А о. Аввакум — расчихался, рассморкался и — плюнул. Я помню взгляд изумления вахтенного офицера, брошенный на него, потом на меня. Он сделал такое же усилие над собой, чтоб воздержаться от какого-нибудь замечания, как я — от смеха. ‘Как жаль, что он — не матрос!’ — шепнул он мне потом, когда отец Аввакум отвернулся. Долго помнил эту минуту офицер, а я долго веселился ею.
В другой раз, где-то в поясах сплошного лета, при безветрии, мы прохаживались с отцом Аввакумом все по тем же шканцам. Вдруг ему вздумалось взобраться по трехступенной лесенке на площадку, с которой обыкновенно, стоя, командует вахтенный офицер. Отец Аввакум обозрел море и потом, обернувшись спиной к нему, вдруг… сел на эту самую площадку ‘отдохнуть’, как он говаривал.
Опять скандал! Капитана наверху не было — и вахтенный офицер смотрел на архимандрита — как будто хотел его съесть, но не решался заметить, что на шканцах сидеть нельзя. Это, конечно, знал и сам отец Аввакум, но по рассеянности забыл, не приписывая этому никакой существенной важности. Другие, кто тут был, улыбались — и тоже ничего не говорили. А сам он не догадывался и, ‘отдохнув’, стал опять ходить.
При кротости этого характера и невозмутимо-покойном созерцательном уме он нелегко поддавался тревогам. Преследование на море врагов нами или погоня врагов за нами казались ему больше фантазиею адмирала, капитана и офицеров. Он равнодушно глядел на все военные приготовления и продолжал, лежа или сидя на постели у себя в каюте, читать книгу. Ходил он в обычное время гулять для моциона и воздуха наверх, не высматривая неприятеля, в которого не верил.

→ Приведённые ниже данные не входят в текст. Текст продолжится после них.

-- the index-pair double loop, flattened, is the structural pair list
theorem pv_idx_pairs {α β : Type} (xs : List α) (d : α) (gd : α → List β) (g : α → α → β) :
    (PySem.List.pyRange 0 (xs.length : Int)).flatMap
      (fun i => gd (PySem.List.pyGetD xs i d)
          ++ (PySem.List.pyRange (i + 1) (xs.length : Int)).map
              (fun j => g (PySem.List.pyGetD xs i d) (PySem.List.pyGetD xs j d)))
      = pvPairsWith gd g xs := by
  induction xs with
  | nil =>
    rw [show ((List.nil : List α).length : Int) = 0 by simp]
    rw [PySem.List.pyRange_one_eq_nil (le_refl 0)]
    rfl
  | cons x xs ih =>
    have hlen : (((x :: xs).length : Int)) = (xs.length : Int) + 1 := by
      push_cast [List.length_cons]; ring
    rw [hlen, PySem.List.pyRange_one_cons (by omega : (0 : Int) < (xs.length : Int) + 1),
        List.flatMap_cons]
    show _ ++ _ = (gd x ++ xs.map (g x)) ++ pvPairsWith gd g xs
    congr 1
    · -- the i = 0 block: x against every later element
      rw [pv_pyGetD_zero]
      congr 1
      rw [pv_shift_range 0 (xs.length : Int), List.map_map]
      rw [List.map_congr_left (g := fun j => g x (PySem.List.pyGetD xs j d))
          (fun j hj => by
            have h0 : 0 ≤ j := (PySem.List.mem_pyRange_one.mp hj).1
            show g x (PySem.List.pyGetD (x :: xs) (j + 1) d) = g x (PySem.List.pyGetD xs j d)
            rw [pv_pyGetD_cons_succ _ _ _ h0])]
      have hmap := PySem.List.map_pyGetD_pyRange_zero' (xs := xs) (d := d)
      calc (PySem.List.pyRange 0 (xs.length : Int)).map (fun j => g x (PySem.List.pyGetD xs j d))
          = ((PySem.List.pyRange 0 (xs.length : Int)).map
              (fun j => PySem.List.pyGetD xs j d)).map (g x) := by rw [List.map_map]; rfl
        _ = xs.map (g x) := by rw [hmap]
    · -- the remaining outer indices, shifted down by one
      rw [pv_shift_range 0 (xs.length : Int), List.flatMap_map]
      rw [pv_flatMap_congr _ _
          (fun i => gd (PySem.List.pyGetD xs i d)
            ++ (PySem.List.pyRange (i + 1) (xs.length : Int)).map
                (fun j => g (PySem.List.pyGetD xs i d) (PySem.List.pyGetD xs j d)))
          (fun i hi => by
            have h0 : 0 ≤ i := (PySem.List.mem_pyRange_one.mp hi).1
            show gd (PySem.List.pyGetD (x :: xs) (i + 1) d) ++ _ = _
            rw [pv_pyGetD_cons_succ _ _ _ h0]
            congr 1
            rw [pv_shift_range (i + 1) (xs.length : Int), List.map_map]
            apply List.map_congr_left
            intro j hj
            have hj0 : 0 ≤ j := by
              have := (PySem.List.mem_pyRange_one.mp hj).1; omega
            show g (PySem.List.pyGetD xs i d) (PySem.List.pyGetD (x :: xs) (j + 1) d)
                = g (PySem.List.pyGetD xs i d) (PySem.List.pyGetD xs j d)
            rw [pv_pyGetD_cons_succ _ _ _ hj0])]
      exact ih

Вдруг однажды раздался крик: ‘Пароход идет! Дым виден!’
Поднялась суматоха. ‘Пошел по орудиям!’ — скомандовал офицер. Все высыпали наверх. Кто-то позвал и отца Аввакума. Он неторопливо, как всегда, вышел и равнодушно смотрел, куда все направили зрительные трубы и в напряженном молчании ждали, что окажется.
Скоро все успокоились: это оказался не пароход, а китоловное судно, поймавшее кита и вытапливавшее из него жир. От этого и дым. Неприятель все не показывался. ‘Бегает нечестивый, ни единому же ему гонящу!’ — слышу я голос сзади себя.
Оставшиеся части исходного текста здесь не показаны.